WHAT YOU WILL DO: Which of the lines below include the word "length"? Pull each one out.

STORED DATA:
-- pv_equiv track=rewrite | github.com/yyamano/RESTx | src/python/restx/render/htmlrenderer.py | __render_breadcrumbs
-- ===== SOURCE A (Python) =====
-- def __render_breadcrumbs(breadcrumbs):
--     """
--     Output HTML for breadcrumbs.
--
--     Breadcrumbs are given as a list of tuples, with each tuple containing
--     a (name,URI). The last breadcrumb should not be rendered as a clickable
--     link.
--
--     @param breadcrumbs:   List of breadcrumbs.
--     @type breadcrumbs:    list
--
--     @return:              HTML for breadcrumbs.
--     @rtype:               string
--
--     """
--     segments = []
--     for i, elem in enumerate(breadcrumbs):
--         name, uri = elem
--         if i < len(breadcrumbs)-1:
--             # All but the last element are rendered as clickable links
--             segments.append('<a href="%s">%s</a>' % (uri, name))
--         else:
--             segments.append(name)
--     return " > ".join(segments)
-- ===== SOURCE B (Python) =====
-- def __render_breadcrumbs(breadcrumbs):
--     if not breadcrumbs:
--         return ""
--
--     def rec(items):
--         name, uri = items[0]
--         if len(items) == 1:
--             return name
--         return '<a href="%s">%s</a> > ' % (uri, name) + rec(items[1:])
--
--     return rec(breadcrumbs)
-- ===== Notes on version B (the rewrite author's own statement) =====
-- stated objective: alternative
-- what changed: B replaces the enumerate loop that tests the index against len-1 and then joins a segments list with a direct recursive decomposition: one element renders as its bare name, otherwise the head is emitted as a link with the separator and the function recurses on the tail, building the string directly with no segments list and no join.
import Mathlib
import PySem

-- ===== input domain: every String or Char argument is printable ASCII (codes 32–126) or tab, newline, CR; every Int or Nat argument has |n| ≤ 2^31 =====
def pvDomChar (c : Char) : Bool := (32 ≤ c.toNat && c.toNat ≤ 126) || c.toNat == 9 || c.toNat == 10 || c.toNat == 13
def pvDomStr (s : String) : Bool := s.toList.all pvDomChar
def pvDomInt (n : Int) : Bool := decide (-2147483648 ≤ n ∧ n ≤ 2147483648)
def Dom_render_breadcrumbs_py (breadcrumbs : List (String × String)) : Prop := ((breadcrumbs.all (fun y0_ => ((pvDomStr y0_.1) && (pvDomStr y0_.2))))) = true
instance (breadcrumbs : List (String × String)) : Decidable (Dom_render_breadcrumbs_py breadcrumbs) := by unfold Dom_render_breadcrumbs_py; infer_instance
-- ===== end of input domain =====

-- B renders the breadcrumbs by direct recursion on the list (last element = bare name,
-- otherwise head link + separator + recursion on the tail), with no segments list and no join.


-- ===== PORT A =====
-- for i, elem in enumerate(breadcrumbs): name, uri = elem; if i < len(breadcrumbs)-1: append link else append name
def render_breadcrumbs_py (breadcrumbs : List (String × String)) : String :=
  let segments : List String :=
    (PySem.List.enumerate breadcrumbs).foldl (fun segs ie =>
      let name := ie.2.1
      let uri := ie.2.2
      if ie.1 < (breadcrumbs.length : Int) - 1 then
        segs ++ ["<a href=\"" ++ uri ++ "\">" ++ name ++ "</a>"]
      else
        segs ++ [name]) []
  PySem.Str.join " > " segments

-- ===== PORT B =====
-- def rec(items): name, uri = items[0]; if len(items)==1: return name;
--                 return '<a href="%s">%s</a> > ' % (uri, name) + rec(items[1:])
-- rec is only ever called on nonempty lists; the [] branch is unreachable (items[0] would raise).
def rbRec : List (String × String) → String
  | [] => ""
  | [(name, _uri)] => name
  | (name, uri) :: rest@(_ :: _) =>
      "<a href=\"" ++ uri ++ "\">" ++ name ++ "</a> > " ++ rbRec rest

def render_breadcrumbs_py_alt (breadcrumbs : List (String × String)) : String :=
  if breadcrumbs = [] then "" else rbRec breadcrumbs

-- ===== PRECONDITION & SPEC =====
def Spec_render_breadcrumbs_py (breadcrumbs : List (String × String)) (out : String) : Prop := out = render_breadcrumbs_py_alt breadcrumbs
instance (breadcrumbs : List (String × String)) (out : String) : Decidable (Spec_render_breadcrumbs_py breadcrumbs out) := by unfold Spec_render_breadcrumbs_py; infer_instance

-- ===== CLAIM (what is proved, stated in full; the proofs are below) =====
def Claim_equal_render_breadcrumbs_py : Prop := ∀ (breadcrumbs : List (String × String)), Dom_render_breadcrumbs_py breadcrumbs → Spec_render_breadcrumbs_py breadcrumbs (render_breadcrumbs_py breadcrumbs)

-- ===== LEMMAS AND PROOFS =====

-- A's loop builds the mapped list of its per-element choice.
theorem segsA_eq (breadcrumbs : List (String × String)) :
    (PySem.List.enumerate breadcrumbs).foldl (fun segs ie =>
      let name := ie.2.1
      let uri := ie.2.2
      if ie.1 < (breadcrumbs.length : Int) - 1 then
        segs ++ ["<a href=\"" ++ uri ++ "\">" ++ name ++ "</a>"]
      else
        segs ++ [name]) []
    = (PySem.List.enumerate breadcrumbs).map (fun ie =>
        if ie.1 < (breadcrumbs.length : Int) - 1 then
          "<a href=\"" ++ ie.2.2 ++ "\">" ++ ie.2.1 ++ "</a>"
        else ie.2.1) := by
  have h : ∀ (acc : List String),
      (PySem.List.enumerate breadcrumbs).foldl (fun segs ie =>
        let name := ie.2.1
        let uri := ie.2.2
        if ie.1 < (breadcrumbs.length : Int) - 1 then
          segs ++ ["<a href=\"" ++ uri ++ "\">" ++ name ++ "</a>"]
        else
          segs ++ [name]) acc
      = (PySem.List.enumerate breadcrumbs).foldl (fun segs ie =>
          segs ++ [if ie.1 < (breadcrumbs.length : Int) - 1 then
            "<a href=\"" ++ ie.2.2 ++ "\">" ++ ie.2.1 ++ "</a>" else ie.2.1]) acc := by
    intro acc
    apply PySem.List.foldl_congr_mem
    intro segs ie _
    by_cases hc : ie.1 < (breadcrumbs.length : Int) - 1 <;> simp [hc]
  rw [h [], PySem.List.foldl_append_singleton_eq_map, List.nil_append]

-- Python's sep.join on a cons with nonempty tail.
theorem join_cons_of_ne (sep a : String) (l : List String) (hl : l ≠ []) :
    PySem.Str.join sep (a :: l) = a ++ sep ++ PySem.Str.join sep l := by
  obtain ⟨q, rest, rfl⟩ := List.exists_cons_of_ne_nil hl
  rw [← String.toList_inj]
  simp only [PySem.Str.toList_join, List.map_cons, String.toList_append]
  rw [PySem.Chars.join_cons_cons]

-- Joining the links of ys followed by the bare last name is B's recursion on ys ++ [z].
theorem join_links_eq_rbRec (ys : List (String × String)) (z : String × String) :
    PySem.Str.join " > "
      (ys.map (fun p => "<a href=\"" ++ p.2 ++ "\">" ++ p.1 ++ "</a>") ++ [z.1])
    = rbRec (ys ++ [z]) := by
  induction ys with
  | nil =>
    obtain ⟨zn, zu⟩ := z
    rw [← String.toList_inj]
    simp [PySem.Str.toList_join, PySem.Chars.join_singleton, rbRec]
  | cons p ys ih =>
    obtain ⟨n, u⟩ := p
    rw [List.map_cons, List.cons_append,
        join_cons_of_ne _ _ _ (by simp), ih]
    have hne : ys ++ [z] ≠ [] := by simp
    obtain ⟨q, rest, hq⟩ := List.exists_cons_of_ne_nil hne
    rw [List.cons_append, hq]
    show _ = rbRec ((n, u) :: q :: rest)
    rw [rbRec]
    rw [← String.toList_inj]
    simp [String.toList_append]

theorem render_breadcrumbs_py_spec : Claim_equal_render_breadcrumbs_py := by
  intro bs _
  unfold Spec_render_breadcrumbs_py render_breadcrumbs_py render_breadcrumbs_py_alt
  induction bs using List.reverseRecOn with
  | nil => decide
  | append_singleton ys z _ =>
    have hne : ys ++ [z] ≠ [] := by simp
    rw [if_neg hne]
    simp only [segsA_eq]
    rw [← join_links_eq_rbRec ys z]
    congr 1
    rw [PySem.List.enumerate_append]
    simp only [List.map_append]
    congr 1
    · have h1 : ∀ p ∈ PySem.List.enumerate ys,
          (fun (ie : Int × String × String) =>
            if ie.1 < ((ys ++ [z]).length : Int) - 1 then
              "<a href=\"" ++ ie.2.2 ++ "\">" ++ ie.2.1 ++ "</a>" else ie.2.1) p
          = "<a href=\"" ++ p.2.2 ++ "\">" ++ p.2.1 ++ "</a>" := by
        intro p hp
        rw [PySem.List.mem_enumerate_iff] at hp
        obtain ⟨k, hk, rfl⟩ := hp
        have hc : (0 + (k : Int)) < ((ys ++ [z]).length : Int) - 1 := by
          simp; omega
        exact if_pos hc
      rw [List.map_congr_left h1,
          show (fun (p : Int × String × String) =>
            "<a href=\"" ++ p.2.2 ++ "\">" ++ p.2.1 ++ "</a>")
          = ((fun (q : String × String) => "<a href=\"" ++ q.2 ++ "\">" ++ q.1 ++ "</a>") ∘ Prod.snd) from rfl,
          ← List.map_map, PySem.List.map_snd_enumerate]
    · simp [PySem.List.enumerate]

TASK RESPONSE:
      if ie.1 < (breadcrumbs.length : Int) - 1 then
      if ie.1 < (breadcrumbs.length : Int) - 1 then
        if ie.1 < (breadcrumbs.length : Int) - 1 then
        if ie.1 < (breadcrumbs.length : Int) - 1 then
          segs ++ [if ie.1 < (breadcrumbs.length : Int) - 1 then
    by_cases hc : ie.1 < (breadcrumbs.length : Int) - 1 <;> simp [hc]
            if ie.1 < ((ys ++ [z]).length : Int) - 1 then
        have hc : (0 + (k : Int)) < ((ys ++ [z]).length : Int) - 1 := by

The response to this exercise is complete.